August 21, 2015 by and

In Cooper v. Fay Servicing, LLC, 2015 WL 4470213 (S.D. Ohio July 17, 2015), the mortgagors sued the servicer of their real estate loan asserting claims for alleged violations of Regulation X relating to the loss mitigation process. Critical to this case was the timing of the loss mitigation process that resulted in the alleged Regulation X violations, the date of the foreclosure filing, and the date of the foreclosure sale. Specifically, the foreclosure proceeding was initiated on January 4, 2014, six days prior to the effective date of the CFPB’s new Mortgage Rules, while the alleged Regulation X violations occurred in December 2014. The foreclosure sale had not been completed.

Defendants argued that Plaintiffs were precluded from enforcing their Regulation X claims because the complaint initiating the foreclosure action was filed on January 4, 2014, six days prior to Regulation X’s January 10, 2014 effective date. Citing Campbell v. Nationstar Mortg., 2015 WL 2084023, Defendants argued that applying Regulation X would be impermissibly retroactive. However, the District Court distinguished Campbell, where both the loss mitigation process and foreclosure sale occurred before the January 10, 2014 effective date. Here, the foreclosure sale had not yet occurred.

Relying on White v. Wells Fargo Bank, 2015 WL 1842811 and Lage v.

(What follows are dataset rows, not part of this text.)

-- Nat.toDigits in base 2 is '0' for 0 and mbits otherwise
theorem toDigitsCore_two (f : Nat) : ∀ n acc, n < f →
    Nat.toDigitsCore 2 f n acc = (if n = 0 then ['0'] else mbits n) ++ acc := by
  induction f with
  | zero => intro n acc h; omega
  | succ f ih =>
    intro n acc h
    rw [Nat.toDigitsCore]
    by_cases h2 : n / 2 = 0
    · have : n = 0 ∨ n = 1 := by omega
      rcases this with rfl | rfl <;> simp [h2, Nat.digitChar, mbits_pos, mbits_zero]
    · have hn : n ≠ 0 := by omega
      simp only [h2, if_false]
      rw [ih (n / 2) _ (by omega), mbits_pos hn]
      simp [hn, h2]

theorem toDigits_two (n : Nat) :
    Nat.toDigits 2 n = (if n = 0 then ['0'] else mbits n) ++ [] := by
  exact toDigitsCore_two (n + 1) n [] (Nat.lt_succ_self n)

-- the 64-padded binary string of a nonnegative state is its 64-bit fixed-width string
theorem string_state_eq {s : Nat} (hs : s < 2 ^ 62) :
    PySem.Chars.zfill (PySem.Chars.slice (PySem.Int.pyBin (s : Int)).toList (some 2) none) 64 =
      bitsFix 64 s := by
  have hnn : ¬ ((s : Int) < 0) := Int.not_lt.mpr (Int.natCast_nonneg s)
  rw [PySem.Int.toList_pyBin]
  rw [show PySem.Int.toBinChars0b (s : Int) = '0' :: 'b' :: Nat.toDigits 2 s by
    simp [PySem.Int.toBinChars0b, hnn]]
  rw [PySem.Chars.slice_eq_listSlice,
    show ((2 : Int) = ((2 : Nat) : Int)) by norm_num,
    PySem.List.slice_from_natCast]
  simp only [List.drop_succ_cons, List.drop_zero]
  rw [toDigits_two, List.append_nil]
  by_cases h0 : s = 0
  · subst h0
    rw [PySem.Chars.zfill.eq_def]
    norm_num
    rw [bitsFix_zero, show (64 : Nat) = 63 + 1 by norm_num, List.replicate_succ']
    rfl
  · simp only [if_neg h0]
    have hlen : (mbits s).length ≤ 62 := length_mbits_le hs
    have hlt : s < 2 ^ 64 := lt_of_lt_of_le hs (by norm_num)
    rw [PySem.Chars.zfill.eq_def]
    have hle : ¬ ((64 : Int) ≤ ((mbits s).length : Int)) := by
      omega
    simp only [hle, if_false]
    have hne : mbits s ≠ [] := by
      intro hnil
      exact h0 (by
        by_contra hs0
        rw [mbits_pos hs0] at hnil
        simp at hnil)
    obtain ⟨c, rest, hcr⟩ := List.exists_cons_of_ne_nil hne
    rw [hcr]
    have hc : c = '0' ∨ c = '1' := mem_mbits (by rw [hcr]; exact List.mem_cons_self ..)
    have hcs : ¬ (c = '+' ∨ c = '-') := by rcases hc with rfl | rfl <;> decide
    simp only [hcs, if_false]
    rw [← hcr]
    have := replicate_mbits_eq_bitsFix hlt
    simpa using this

-- splitting a fixed-width binary string
theorem bitsFix_split (w2 w1 n : Nat) :
    bitsFix (w1 + w2) n = bitsFix w1 (n / 2 ^ w2) ++ bitsFix w2 (n % 2 ^ w2) := by
  induction w2 generalizing n with
  | zero => simp [bitsFix]
  | succ w2 ih =>
    rw [show w1 + (w2 + 1) = (w1 + w2) + 1 by omega, bitsFix, ih, bitsFix]
    have e1 : n / 2 / 2 ^ w2 = n / 2 ^ (w2 + 1) := by
      rw [Nat.div_div_eq_div_mul, pow_succ']
    have e2 : n % 2 ^ (w2 + 1) / 2 = n / 2 % 2 ^ w2 := by
      rw [show (2 : Nat) ^ (w2 + 1) = 2 * 2 ^ w2 by ring]
      exact Nat.mod_mul_right_div_self n 2 (2 ^ w2)
    have e3 : n % 2 ^ (w2 + 1) % 2 = n % 2 := by
      exact Nat.mod_mod_of_dvd n (dvd_pow_self 2 (Nat.succ_ne_zero w2))
    rw [e1, e2, e3, List.append_assoc]

theorem goBin_append (ys : List Char) : ∀ xs acc,
    goBin acc (xs ++ ys) = (goBin acc xs).bind fun a => goBin a ys := by
  intro xs
  induction xs with
  | nil => intro acc; simp [goBin]
  | cons c cs ih =>
    intro acc
    simp only [List.cons_append, goBin]
    split_ifs <;> simp [ih]

theorem goBin_bitsFix : ∀ w n acc, n < 2 ^ w → goBin acc (bitsFix w n) = some (acc * 2 ^ w + n) := by
  intro w
  induction w with
  | zero => intro n acc h; interval_cases n; simp [bitsFix, goBin]
  | succ w ih =>
    intro n acc h
    rw [bitsFix, goBin_append, ih (n / 2) acc (Nat.div_lt_of_lt_mul (by rw [← pow_succ']; exact h))]
    rcases Nat.mod_two_eq_zero_or_one n with hm | hm
    · rw [hm, show Nat.digitChar 0 = '0' from rfl,
        show ∀ a, (some a).bind (fun x => goBin x ['0']) = some (2 * a) from fun a => rfl]
      congr 1
      rw [pow_succ, show acc * (2 ^ w * 2) = acc * 2 ^ w * 2 by ring]
      omega
    · rw [hm, show Nat.digitChar 1 = '1' from rfl,
        show ∀ a, (some a).bind (fun x => goBin x ['1']) = some (2 * a + 1) from fun a => rfl]
      congr 1
      rw [pow_succ, show acc * (2 ^ w * 2) = acc * 2 ^ w * 2 by ring]
      omega

theorem parseBin2_eq_goBin {cs : List Char} (hne : cs ≠ [])
    (hb : ∀ c ∈ cs, c = '0' ∨ c = '1') : parseBin2 cs = goBin 0 cs := by
  match cs, hne with
  | [c], _ =>
    rcases hb c (by simp) with rfl | rfl <;> rfl
  | c1 :: c2 :: rest, _ =>
    rcases hb c1 (by simp) with rfl | rfl <;>
      rcases hb c2 (by simp) with rfl | rfl <;> rfl

theorem parseBin2_bitsFix {w n : Nat} (hw : 0 < w) (h : n < 2 ^ w) :
    parseBin2 (bitsFix w n) = some n := by
  rw [parseBin2_eq_goBin, goBin_bitsFix w n 0 h]
  · simp
  · intro hnil
    have := length_bitsFix w n
    rw [hnil] at this
    simp at this; omega
  · exact fun c hc => mem_bitsFix hc

-- the nibble of s at arithmetic position k
def nibAt (s k : Nat) : Nat := s / 2 ^ (4 * k) % 16

-- the k-th chunk of the 64-char string is the (15-k)-th arithmetic nibble
theorem chunk_eq {s : Nat} (k : Nat) (hk : k < 16) :
    ((bitsFix 64 s).drop (4 * k)).take 4 = bitsFix 4 (nibAt s (15 - k)) := by
  have h1 : (64 : Nat) = 4 * k + (64 - 4 * k) := by omega
  rw [h1, bitsFix_split (64 - 4 * k) (4 * k) s]
  rw [List.drop_left' (length_bitsFix (4 * k) (s / 2 ^ (64 - 4 * k))),
    show (64 - 4 * k) = 4 + (60 - 4 * k) by omega,
    bitsFix_split (60 - 4 * k) 4 (s % 2 ^ (4 + (60 - 4 * k))),
    List.take_left' (length_bitsFix 4 (s % 2 ^ (4 + (60 - 4 * k)) / 2 ^ (60 - 4 * k)))]
  congr 1
  rw [show s % 2 ^ (4 + (60 - 4 * k)) = s % (2 ^ (60 - 4 * k) * 16) by
      congr 1; rw [show (4 + (60 - 4 * k)) = (60 - 4 * k) + 4 by omega, pow_add]; norm_num,
    Nat.mod_mul_right_div_self]
  unfold nibAt
  rw [show 60 - 4 * k = 4 * (15 - k) by omega]

theorem sbN_lt (m : Nat) : sbN m < 16 := by
  unfold sbN
  rcases Nat.lt_or_ge m 16 with h | h
  · interval_cases m <;> decide
  · rw [List.getD_eq_default]
    · norm_num
    · simpa using h

-- the pyGet? of the sBox table at a small index, and the 4-padded binary string of its entry
theorem sBox_get (m : Nat) (hm : m < 16) :
    PySem.List.pyGet? sBox ((m : Nat) : Int) = some ((sbN m : Nat) : Int) := by
  interval_cases m <;> decide

theorem sBox_chunk (v : Nat) (hv : v < 16) :
    PySem.Chars.zfill
        (PySem.List.slice (PySem.Int.toBinChars0b ((v : Nat) : Int)) (some 2) none) 4 =
      bitsFix 4 v := by
  interval_cases v <;> decide

theorem pyGetD_sBox (m : Nat) (hm : m < 16) :
    PySem.List.pyGetD sBox ((m : Nat) : Int) 0 = ((sbN m : Nat) : Int) := by
  interval_cases m <;> decide

-- the A-side loop, generalized over the remaining chunk indices
theorem foldA (s : Nat) (ks : List Nat) (hks : ∀ k ∈ ks, k < 16) : ∀ ns,
    (ks.map (fun k => ((4 * k : Nat) : Int))).foldl
      (fun acc i =>
        acc.bind fun ns =>
          (parseBin2 (PySem.List.slice (bitsFix 64 s) (some i) (some (i + 4)))).bind fun c =>
            (PySem.List.pyGet? sBox (c : Int)).map fun v =>
              ns ++ PySem.Chars.zfill
                (PySem.Chars.slice (PySem.Int.pyBin v).toList (some 2) none) 4)
      (some ns)
    = some (ns ++ ks.flatMap (fun k => bitsFix 4 (sbN (nibAt s (15 - k))))) := by
  induction ks with
  | nil => intro ns; simp
  | cons k ks ih =>
    intro ns
    have hk : k < 16 := hks k (List.mem_cons_self ..)
    simp only [List.map_cons, List.foldl_cons, Option.bind_some]
    rw [show ((((4 * k : Nat) : Int)) + 4 = (((4 * k : Nat) : Int) + ((4 : Nat) : Int))) by push_cast; ring,
      PySem.List.slice_natCast_add, chunk_eq k hk,
      parseBin2_bitsFix (by norm_num) (by unfold nibAt; exact Nat.mod_lt _ (by norm_num))]
    simp only [Option.bind_some]
    rw [sBox_get _ (by unfold nibAt; exact Nat.mod_lt _ (by norm_num))]
    simp only [Option.map_some]
    rw [ih (fun j hj => hks j (List.mem_cons_of_mem _ hj))]
    simp [sBox_chunk _ (sbN_lt _)]

-- parsing a concatenation of 4-bit chunks is the base-16 Horner fold of their values
theorem goBin_flat (g : Nat → Nat) (hg : ∀ k, g k < 16) : ∀ (ks : List Nat) (acc : Nat),
    goBin acc (ks.flatMap (fun k => bitsFix 4 (g k)))
      = some (ks.foldl (fun a k => a * 16 + g k) acc) := by
  intro ks
  induction ks with
  | nil => intro acc; simp [goBin]
  | cons k ks ih =>
    intro acc
    simp only [List.flatMap_cons, goBin_append, goBin_bitsFix 4 (g k) acc (hg k)]
    simp [ih]

-- Horner fold over range n = big-endian weighted sum
theorem horner_sum (g : Nat → Nat) : ∀ n,
    (List.range n).foldl (fun a k => a * 16 + g k) 0
      = ∑ k ∈ Finset.range n, g k * 16 ^ (n - 1 - k) := by
  intro n
  induction n with
  | zero => simp
  | succ n ih =>
    rw [List.range_succ, List.foldl_append, ih, Finset.sum_range_succ]
    simp only [List.foldl_cons, List.foldl_nil]
    rw [Finset.sum_mul]
    have : ∀ k ∈ Finset.range n, g k * 16 ^ (n - 1 - k) * 16 = g k * 16 ^ (n + 1 - 1 - k) := by
      intro k hk
      have := Finset.mem_range.mp hk
      rw [mul_assoc, ← pow_succ]
      congr 2
      omega
    rw [Finset.sum_congr rfl this]
    simp

-- sum bound: 16 nibble terms stay below 16^n
theorem sum_nib_lt (g : Nat → Nat) (hg : ∀ k, g k < 16) (n : Nat) :
    ∑ k ∈ Finset.range n, g k * 16 ^ k < 16 ^ n := by
  induction n with
  | zero => simp
  | succ n ih =>
    rw [Finset.sum_range_succ]
    have := hg n
    have h16 : g n * 16 ^ n ≤ 15 * 16 ^ n := Nat.mul_le_mul_right _ (by omega)
    have : (16 : Nat) ^ (n + 1) = 16 * 16 ^ n := by ring
    omega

Ocwen Loan Servicing LLC, 2015 WL 631014, the District Court held that Plaintiffs’ Regulation X claims did not constitute an impermissible retroactive application of Regulation X because the language of 12 C.F.R. § 1024.41 contemplates that a party may seek to enforce his or her rights after a foreclosure complaint is filed, which was presumably during the effective time period of the new CFPB Mortgage Rules. Specifically, the District Court held that “while it would constitute retroactive application to apply 12 C.F.R. § 1024.41 to a case where the date of enactment [of the new Mortgage Rules] trailed the foreclosure sale, the regulation contemplates application after a foreclosure action has been brought.” Therefore, since Plaintiffs are permitted to assert their loss mitigation rights up to 37 days prior to the foreclosure sale (during the effective time period of the new Mortgage Rules), their Regulation X claims were not impermissibly retroactive.

26 Responses

  1. KABOOOOM! WA SUPREME COURT DECISION in TRUJILLO!!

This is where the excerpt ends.